The Centers for Medicare & Medicaid Services has released a document correcting errors in its final rule implementing the requirements for Stage 2 of the Meaningful Use incentive program.
Most of the corrections in the 10-page document, published in the Oct. 23 Federal Register, are minor, such as typographical and grammatical errors, and technical corrections, such as renumbering tables.
Some of the corrections, however, appear to be more substantive in nature. For example:
- On page 54,051, CMS omitted a reference to the applicable eligible professionals or eligible hospitals that has to meet the calendar year or fiscal year submission period requirements. The final rule, published in the Federal Register Sept. 4, also contained errors in describing those providers in the first year of demonstrating meaningful use for purposes of avoiding a payment adjustment.
- On page 54,052, the rule omitted certain clinical quality measures that were included in Stage 1, but not finalized in Stage 2 after consideration of public comments.

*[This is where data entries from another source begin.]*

-- pv_equiv track=rewrite | github.com/Darshan-R-Gupta/Snake_game_A_star | Algo.py | top_check
-- ===== SOURCE A (Python) =====
-- def top_check(point1, point2, point3, point4, blocks, possible):
--     # POINT1 has to be head
--     # POINT2 has to be goal
--     top = False
--     for i in blocks:
--         if i[0] >= point1[0] and i[0] <= point4[0]:
--             if i[1] == point1[1]:
--                 top = True
--                 break
--     if top:
--         v1 = False
--         v2 = False
--         bottom = False
--         for i in blocks:
--             if i[0] >= point3[0] and i[0] <= point2[0]:
--                 if i[1] == point3[1]:
--                     bottom = True
--                     break
--         if bottom:
--             v1 = True
--
--         left = False
--         for i in blocks:
--             if i[1] >= point1[1] and i[0] <= point3[1]:
--                 if i[0] == point1[0]:
--                     left = True
--                     break
--         if left:
--             v2 = True
--         return v1, v2
--     else:
--         return False, False
-- ===== SOURCE B (Python) =====
-- def top_check(point1, point2, point3, point4, blocks, possible):
--     # Single pass over blocks: maintain the three flags together.
--     top = bottom = left = False
--     for i in blocks:
--         if i[0] >= point1[0] and i[0] <= point4[0] and i[1] == point1[1]:
--             top = True
--         if i[0] >= point3[0] and i[0] <= point2[0] and i[1] == point3[1]:
--             bottom = True
--         if i[1] >= point1[1] and i[0] <= point3[1] and i[0] == point1[0]:
--             left = True
--     return (bottom, left) if top else (False, False)
-- ===== Notes on version B (the rewrite author's own statement) =====
-- stated objective: simpler
-- what changed: Replaces A's three sequential break-on-hit scans of blocks (the last two only run after the first succeeds) by one single pass that maintains the three flags together and combines them at the end.
-- outside the precondition, e.g. on top_check((0, 0), (), (), (0,), [(5, 5)], []): A returns (False, False), B raises IndexError
import Mathlib
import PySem

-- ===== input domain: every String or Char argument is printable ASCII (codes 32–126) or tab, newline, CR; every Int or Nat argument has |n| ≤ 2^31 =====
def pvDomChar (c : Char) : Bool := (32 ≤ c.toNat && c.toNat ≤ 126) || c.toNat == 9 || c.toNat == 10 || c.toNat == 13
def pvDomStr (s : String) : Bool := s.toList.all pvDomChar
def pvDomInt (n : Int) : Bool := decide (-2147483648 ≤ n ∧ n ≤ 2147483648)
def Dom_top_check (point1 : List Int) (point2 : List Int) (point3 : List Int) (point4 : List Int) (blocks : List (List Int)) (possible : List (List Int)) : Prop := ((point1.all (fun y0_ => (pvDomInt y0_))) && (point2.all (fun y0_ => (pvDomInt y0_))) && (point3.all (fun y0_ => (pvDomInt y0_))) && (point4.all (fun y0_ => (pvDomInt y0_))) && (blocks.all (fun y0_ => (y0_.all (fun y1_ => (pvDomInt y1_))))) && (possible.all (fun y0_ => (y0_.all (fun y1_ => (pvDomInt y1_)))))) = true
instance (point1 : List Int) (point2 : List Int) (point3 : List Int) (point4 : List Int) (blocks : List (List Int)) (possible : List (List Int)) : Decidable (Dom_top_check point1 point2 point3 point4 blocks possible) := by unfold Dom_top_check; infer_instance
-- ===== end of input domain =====

-- B replaces A's three break-on-hit scans of `blocks` by one single pass maintaining all
-- three flags together (objective: simpler); return value only, neither mutates anything.

-- ===== PORT A =====
-- xs[k] with Python semantics; the default 0 is only reached outside Pre_top_check
-- (where the Python raises IndexError).
def pvG (xs : List Int) (k : Int) : Int := PySem.List.pyGetD xs k 0

-- first loop: `for i in blocks: if i[0] >= point1[0] and i[0] <= point4[0]: if i[1] == point1[1]: top = True; break`
def loopTopA (point1 point4 : List Int) : List (List Int) → Bool
  | [] => false
  | i :: rest =>
    if pvG i 0 ≥ pvG point1 0 ∧ pvG i 0 ≤ pvG point4 0 then
      if pvG i 1 = pvG point1 1 then true else loopTopA point1 point4 rest
    else loopTopA point1 point4 rest

-- second loop (bottom)
def loopBottomA (point2 point3 : List Int) : List (List Int) → Bool
  | [] => false
  | i :: rest =>
    if pvG i 0 ≥ pvG point3 0 ∧ pvG i 0 ≤ pvG point2 0 then
      if pvG i 1 = pvG point3 1 then true else loopBottomA point2 point3 rest
    else loopBottomA point2 point3 rest

-- third loop (left)
def loopLeftA (point1 point3 : List Int) : List (List Int) → Bool
  | [] => false
  | i :: rest =>
    if pvG i 1 ≥ pvG point1 1 ∧ pvG i 0 ≤ pvG point3 1 then
      if pvG i 0 = pvG point1 0 then true else loopLeftA point1 point3 rest
    else loopLeftA point1 point3 rest

def top_check (point1 : List Int) (point2 : List Int) (point3 : List Int) (point4 : List Int) (blocks : List (List Int)) (possible : List (List Int)) : Bool × Bool :=
  let top := loopTopA point1 point4 blocks
  if top then
    let v1 := if loopBottomA point2 point3 blocks then true else false
    let v2 := if loopLeftA point1 point3 blocks then true else false
    (v1, v2)
  else (false, false)

-- ===== PORT B =====
-- single pass: fold over blocks carrying (top, bottom, left)
def stepB (point1 point2 point3 point4 : List Int) (acc : Bool × Bool × Bool) (i : List Int) : Bool × Bool × Bool :=
  ( acc.1 || decide (pvG i 0 ≥ pvG point1 0 ∧ pvG i 0 ≤ pvG point4 0 ∧ pvG i 1 = pvG point1 1)
  , acc.2.1 || decide (pvG i 0 ≥ pvG point3 0 ∧ pvG i 0 ≤ pvG point2 0 ∧ pvG i 1 = pvG point3 1)
  , acc.2.2 || decide (pvG i 1 ≥ pvG point1 1 ∧ pvG i 0 ≤ pvG point3 1 ∧ pvG i 0 = pvG point1 0) )

def top_check_alt (point1 : List Int) (point2 : List Int) (point3 : List Int) (point4 : List Int) (blocks : List (List Int)) (possible : List (List Int)) : Bool × Bool :=
  let r := blocks.foldl (stepB point1 point2 point3 point4) (false, false, false)
  if r.1 then (r.2.1, r.2.2) else (false, false)

-- ===== PRECONDITION & SPEC =====
-- Pre_ excludes inputs where a block or a needed point coordinate is missing (list too
-- short): there the Python A raises IndexError, or returns only because an early break /
-- untaken branch skips the bad index while B's single full pass would itself raise.
def Pre_top_check (point1 : List Int) (point2 : List Int) (point3 : List Int) (point4 : List Int) (blocks : List (List Int)) (possible : List (List Int)) : Prop :=
  blocks = [] ∨ (2 ≤ point1.length ∧ 1 ≤ point2.length ∧ 2 ≤ point3.length ∧ 1 ≤ point4.length ∧ ∀ b ∈ blocks, 2 ≤ b.length)
instance (point1 : List Int) (point2 : List Int) (point3 : List Int) (point4 : List Int) (blocks : List (List Int)) (possible : List (List Int)) : Decidable (Pre_top_check point1 point2 point3 point4 blocks possible) := by unfold Pre_top_check; infer_instance

def pvWitness_top_check : List Int × List Int × List Int × List Int × List (List Int) × List (List Int) :=
  ([0, 0], [3, 0], [0, 2], [3, 0], [[1, 0], [2, 2]], [])

def Spec_top_check (point1 : List Int) (point2 : List Int) (point3 : List Int) (point4 : List Int) (blocks : List (List Int)) (possible : List (List Int)) (out : Bool × Bool) : Prop := out = top_check_alt point1 point2 point3 point4 blocks possible
instance (point1 : List Int) (point2 : List Int) (point3 : List Int) (point4 : List Int) (blocks : List (List Int)) (possible : List (List Int)) (out : Bool × Bool) : Decidable (Spec_top_check point1 point2 point3 point4 blocks possible out) := by unfold Spec_top_check; infer_instance

-- ===== CLAIM (what is proved, stated in full; the proofs are below) =====
def Claim_equal_top_check : Prop := ∀ (point1 : List Int) (point2 : List Int) (point3 : List Int) (point4 : List Int) (blocks : List (List Int)) (possible : List (List Int)), Dom_top_check point1 point2 point3 point4 blocks possible → Pre_top_check point1 point2 point3 point4 blocks possible → Spec_top_check point1 point2 point3 point4 blocks possible (top_check point1 point2 point3 point4 blocks possible)

-- ===== LEMMAS AND PROOFS =====

theorem loopTopA_any (p1 p4 : List Int) (bs : List (List Int)) :
    loopTopA p1 p4 bs = bs.any (fun i => decide (pvG i 0 ≥ pvG p1 0 ∧ pvG i 0 ≤ pvG p4 0 ∧ pvG i 1 = pvG p1 1)) := by
  induction bs with
  | nil => rfl
  | cons i rest ih =>
    simp only [loopTopA, List.any_cons, ih]
    split_ifs with h1 h2
    · simp [h1.1, h1.2, h2]
    · have hne : ¬(pvG i 0 ≥ pvG p1 0 ∧ pvG i 0 ≤ pvG p4 0 ∧ pvG i 1 = pvG p1 1) :=
        fun h => h2 h.2.2
      simp [hne]
    · have hne : ¬(pvG i 0 ≥ pvG p1 0 ∧ pvG i 0 ≤ pvG p4 0 ∧ pvG i 1 = pvG p1 1) :=
        fun h => h1 ⟨h.1, h.2.1⟩
      simp [hne]

theorem loopBottomA_any (p2 p3 : List Int) (bs : List (List Int)) :
    loopBottomA p2 p3 bs = bs.any (fun i => decide (pvG i 0 ≥ pvG p3 0 ∧ pvG i 0 ≤ pvG p2 0 ∧ pvG i 1 = pvG p3 1)) := by
  induction bs with
  | nil => rfl
  | cons i rest ih =>
    simp only [loopBottomA, List.any_cons, ih]
    split_ifs with h1 h2
    · simp [h1.1, h1.2, h2]
    · have hne : ¬(pvG i 0 ≥ pvG p3 0 ∧ pvG i 0 ≤ pvG p2 0 ∧ pvG i 1 = pvG p3 1) :=
        fun h => h2 h.2.2
      simp [hne]
    · have hne : ¬(pvG i 0 ≥ pvG p3 0 ∧ pvG i 0 ≤ pvG p2 0 ∧ pvG i 1 = pvG p3 1) :=
        fun h => h1 ⟨h.1, h.2.1⟩
      simp [hne]

theorem loopLeftA_any (p1 p3 : List Int) (bs : List (List Int)) :
    loopLeftA p1 p3 bs = bs.any (fun i => decide (pvG i 1 ≥ pvG p1 1 ∧ pvG i 0 ≤ pvG p3 1 ∧ pvG i 0 = pvG p1 0)) := by
  induction bs with
  | nil => rfl
  | cons i rest ih =>
    simp only [loopLeftA, List.any_cons, ih]
    split_ifs with h1 h2
    · have h3 : pvG p1 0 ≤ pvG p3 1 := h2 ▸ h1.2
      simp [h1.1, h2, h3]
    · have hne : ¬(pvG i 1 ≥ pvG p1 1 ∧ pvG i 0 ≤ pvG p3 1 ∧ pvG i 0 = pvG p1 0) :=
        fun h => h2 h.2.2
      simp [hne]
    · have hne : ¬(pvG i 1 ≥ pvG p1 1 ∧ pvG i 0 ≤ pvG p3 1 ∧ pvG i 0 = pvG p1 0) :=
        fun h => h1 ⟨h.1, h.2.1⟩
      simp [hne]

theorem foldB_eq (p1 p2 p3 p4 : List Int) (bs : List (List Int)) (t b l : Bool) :
    bs.foldl (stepB p1 p2 p3 p4) (t, b, l) =
      ( t || bs.any (fun i => decide (pvG i 0 ≥ pvG p1 0 ∧ pvG i 0 ≤ pvG p4 0 ∧ pvG i 1 = pvG p1 1))
      , b || bs.any (fun i => decide (pvG i 0 ≥ pvG p3 0 ∧ pvG i 0 ≤ pvG p2 0 ∧ pvG i 1 = pvG p3 1))
      , l || bs.any (fun i => decide (pvG i 1 ≥ pvG p1 1 ∧ pvG i 0 ≤ pvG p3 1 ∧ pvG i 0 = pvG p1 0)) ) := by
  induction bs generalizing t b l with
  | nil => simp
  | cons i rest ih => simp [stepB, ih, Bool.or_assoc]

theorem if_true_false_eq (b : Bool) : (if b = true then true else false) = b := by
  cases b <;> rfl

-- ===== VERDICT (by name: the statement is the Claim_ definition above) =====
theorem top_check_spec : Claim_equal_top_check := by
  intro p1 p2 p3 p4 blocks possible _ _
  show _ = _
  simp only [top_check, top_check_alt, foldB_eq, loopTopA_any, loopBottomA_any, loopLeftA_any,
    Bool.false_or, if_true_false_eq]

- On page 54,053 the rule omitted certain clinical quality measurements that would be excluded from an eligible professional's option of reporting in Stage 1 of Meaningful Use.
The document also says that CMS believes that this correction notice does not constitute rulemaking for which notice, a comment period, and a delay in effective date applies, and that CMS has "good cause" to waive those requirements.
CMS has issued corrections to rules and guidance in the past. For instance, the agency published technical corrections to the proposed rule implementing Stage 2 of Meaningful Use back in April. Providers should be aware of the revised rule when preparing for the new rule, which goes into effect in 2014.